Course Outline and Schedule (subject to change)
1. Review of Probability: 1.1. Set Thory, Probability Spaces; 1.3 Conditional Probability and Independence
2. Random Variables: 2.1 Basic Concepts; 2.2 Distribution, Density, and Mass Functions; 2.3 Functions of
Random Variables; 2.4 Expectations, Moments, and Characteristic Functions
3. Pairs of Random Variables: 3.1 Joint and Marginal Distributions; 3.2 Conditional Distributions and
Independence; 3.3 Functions of Two Random Variables; 3.4 Expectations and Correlations
*** MIDTERM EXAM 1 (Feb. 17 or 24) – Cancelled ***
4. Random Vectors: 4.1 Joint, Marginal, and Conditional Distributions; 4.2 Functions of
Several Random Variables; Expectations and Correlations; 4.3 The Multivariate Gaussian Distribution
5. Sequences of Random Variables; Convergence Concepts;
Law of Large Numbers and Central Limit Theorem
***REVIEW *** MIDTERM EXAM 2 (March 23) ***
6. Stochastic Processes
6.1. Basic Concepts
6.2. Covariance, Correlation, and Stationarity
6.3. Gaussian Processes and Brownian Motion
6.4. Poisson and Related Processes
6.5. Power Spectral Density
6.6. Stochastic Processes and Linear Systems
7. Introduction to Markov Chains
7.1. Markov Processes
7.2. Markov Chains
*** FINAL EXAM (early May) ***
Course and University Policies
Honesty and Integrity: Mason expects students to pursue their academic work with honesty and
integrity. Students should feel free to work in groups to discuss lecture material and homework
assignments; however, under no circumstance should a student represent another’s work as his or
her own. Copying solutions for assigned homework problems, from any source, constitutes a violation
of the university honor code. Any forms of cheating may cause penalties, from getting F in this course
to academic actions in accordance with university policy.

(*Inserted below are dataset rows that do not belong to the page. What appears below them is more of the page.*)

-- pv_equiv track=rewrite | github.com/Ashmitcodez/similarity-detector-web-app | RightMin.py | RightMin
-- ===== SOURCE A (Python) =====
-- def RightMin(values):
--     """
--     Find the minimum value in a list and its rightmost index.
--
--     Args:
--         values (list): A list of comparable elements.
--
--     Returns:
--         tuple: (min_value, rightmost_index)
--     """
--     if not values:
--         raise ValueError("Input list is empty.")
--
--     min_value = min(values)
--     rightmost_index = -1
--
--     for i in range(len(values)):
--         if values[i] == min_value:
--             rightmost_index = i
--
--     return (min_value, rightmost_index)
-- ===== SOURCE B (Python) =====
-- def RightMin(values):
--     """Find the minimum value in a list and its rightmost index (single pass)."""
--     if not values:
--         raise ValueError("Input list is empty.")
--     min_value = values[0]
--     idx = 0
--     for i in range(1, len(values)):
--         if values[i] <= min_value:
--             min_value = values[i]
--             idx = i
--     return (min_value, idx)
-- ===== Notes on version B (the rewrite author's own statement) =====
-- stated objective: simpler
-- what changed: one fused pass that tracks the running minimum and its rightmost index together (updating on <=) instead of computing min() first and then re-scanning the whole list for the last equal element
import Mathlib
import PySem

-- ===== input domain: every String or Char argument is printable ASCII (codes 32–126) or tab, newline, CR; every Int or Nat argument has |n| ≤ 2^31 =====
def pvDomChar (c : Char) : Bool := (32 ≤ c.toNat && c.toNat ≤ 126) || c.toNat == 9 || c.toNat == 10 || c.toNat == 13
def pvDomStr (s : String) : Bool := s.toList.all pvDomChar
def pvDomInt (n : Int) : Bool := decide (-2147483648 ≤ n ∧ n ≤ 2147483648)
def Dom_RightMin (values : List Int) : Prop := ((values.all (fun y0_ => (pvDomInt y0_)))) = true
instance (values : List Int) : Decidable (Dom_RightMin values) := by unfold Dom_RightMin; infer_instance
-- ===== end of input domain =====

-- B fuses A's two passes (min() then a rightmost-equality scan) into one pass that
-- tracks the running minimum and its rightmost index together; objective: simpler.


-- ===== PORT A =====
-- min(values) → PySem.List.min? (none = empty, where Python raises ValueError);
-- the loop 'for i in range(len(values))' → foldl over List.range; values[i] with
-- i always in range → getD (exact here).
def RightMin (values : List Int) : Int × Int :=
  match PySem.List.min? values (fun y => y) with
  | none => (0, 0)  -- unreachable under Pre_ (Python raises ValueError)
  | some m =>
      let idx := (List.range values.length).foldl
        (fun acc i => if values.getD i 0 = m then (i : Int) else acc) (-1)
      (m, idx)

-- ===== PORT B =====
-- single pass: 'for i in range(1, len(values))' → foldl over List.range' 1 (n-1),
-- carrying (min_value, idx); values[i] with i in range → getD (exact here).
def RightMin_alt (values : List Int) : Int × Int :=
  match values with
  | [] => (0, 0)  -- unreachable under Pre_ (B raises ValueError too)
  | v :: _ =>
      (List.range' 1 (values.length - 1)).foldl
        (fun (s : Int × Int) i =>
          if values.getD i 0 ≤ s.1 then (values.getD i 0, (i : Int)) else s)
        (v, 0)

-- ===== PRECONDITION & SPEC =====
-- Pre_ excludes only the empty list, on which A (and B) raise ValueError.
def Pre_RightMin (values : List Int) : Prop := values ≠ []
instance (values : List Int) : Decidable (Pre_RightMin values) := by unfold Pre_RightMin; infer_instance
def pvWitness_RightMin : List Int := [3, 1, 2, 1]

def Spec_RightMin (values : List Int) (out : Int × Int) : Prop := out = RightMin_alt values
instance (values : List Int) (out : Int × Int) : Decidable (Spec_RightMin values out) := by unfold Spec_RightMin; infer_instance

-- ===== CLAIM (what is proved, stated in full; the proofs are below) =====
def Claim_equal_RightMin : Prop := ∀ (values : List Int), Dom_RightMin values → Pre_RightMin values → Spec_RightMin values (RightMin values)

-- ===== LEMMAS AND PROOFS =====

-- A's second pass, as a function of the scan length: rightmost index < k whose value is m.
def scanIdx (values : List Int) (m : Int) (k : Nat) : Int :=
  (List.range k).foldl (fun acc i => if values.getD i 0 = m then (i : Int) else acc) (-1)

-- running minimum of values[0..k]
def minUpTo (values : List Int) : Nat → Int
  | 0 => values.getD 0 0
  | k + 1 => min (minUpTo values k) (values.getD (k + 1) 0)

theorem scanIdx_succ (values : List Int) (m : Int) (k : Nat) :
    scanIdx values m (k + 1) =
      if values.getD k 0 = m then (k : Int) else scanIdx values m k := by
  simp [scanIdx, List.range_succ]

-- the single-pass loop invariant: after processing indices 1..k, B's state is
-- (min of values[0..k], rightmost index ≤ k achieving it, as A's scan computes it)
theorem B_inv (v : Int) (t : List Int) (k : Nat) :
    (List.range' 1 k).foldl
        (fun (s : Int × Int) i =>
          if (v :: t).getD i 0 ≤ s.1 then ((v :: t).getD i 0, (i : Int)) else s)
        (v, 0)
      = (minUpTo (v :: t) k, scanIdx (v :: t) (minUpTo (v :: t) k) (k + 1)) := by
  induction k with
  | zero => simp [minUpTo, scanIdx, List.range_succ]
  | succ k ih =>
      rw [List.range'_concat, List.foldl_append, ih]
      simp only [List.foldl_cons, List.foldl_nil]
      have h1 : 1 + 1 * k = k + 1 := by omega
      rw [h1]
      by_cases h : (v :: t).getD (k + 1) 0 ≤ minUpTo (v :: t) k
      · have hm : minUpTo (v :: t) (k + 1) = (v :: t).getD (k + 1) 0 := by
          simp only [minUpTo]
          exact min_eq_right h
        rw [if_pos h, hm, scanIdx_succ _ _ (k + 1), if_pos rfl]
      · have hm : minUpTo (v :: t) (k + 1) = minUpTo (v :: t) k := by
          simp only [minUpTo]
          exact min_eq_left (le_of_not_ge h)
        rw [if_neg h, hm, scanIdx_succ _ _ (k + 1),
            if_neg (fun he => h (le_of_eq he))]

-- the running minimum agrees with Python's min (a left fold of `min`)
theorem minUpTo_eq (v : Int) (t : List Int) (k : Nat) (hk : k ≤ t.length) :
    minUpTo (v :: t) k = (t.take k).foldl min v := by
  induction k with
  | zero => simp [minUpTo]
  | succ k ih =>
      have hk' : k < t.length := by omega
      have : t.take (k + 1) = t.take k ++ [t[k]] := by
        rw [List.take_add_one]
        simp [List.getElem?_eq_getElem hk']
      rw [this, List.foldl_append]
      simp only [List.foldl_cons, List.foldl_nil, minUpTo]
      rw [ih (by omega)]
      congr 1
      simp [List.getD_eq_getElem?_getD, List.getElem?_eq_getElem hk']

-- ===== VERDICT (by name: the statement is the Claim_ definition above) =====
theorem RightMin_spec : Claim_equal_RightMin := by
  intro values _ hpre
  unfold Spec_RightMin
  match values with
  | [] => exact absurd rfl hpre
  | v :: t =>
      rw [RightMin, RightMin_alt]
      rw [PySem.List.min?_id_cons]
      simp only [List.length_cons, Nat.add_sub_cancel]
      rw [B_inv v t t.length]
      rw [minUpTo_eq v t t.length le_rfl, List.take_length]
      rfl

Email Communications: Students must use their MasonLive email account to receive important
University information, including messages related to this class. See http://masonlive.gmu.edu for more
information. Homework assignments and other course material will be emailed to your MasonLive
email account. Also, when you send me an email, please write ece528 on the subject line.
University Policies: The University Catalog, http://catalog.gmu.edu, is the central resource for
university policies affecting student, faculty, and staff conduct in university academic affairs. Other
policies are available at http://universitypolicy.gmu.edu/. All members of the university community are
responsible for knowing and following established policies. Academic integrity is of great importance to
the Mason community. Mason provides accommodations through the Office of Disability Services.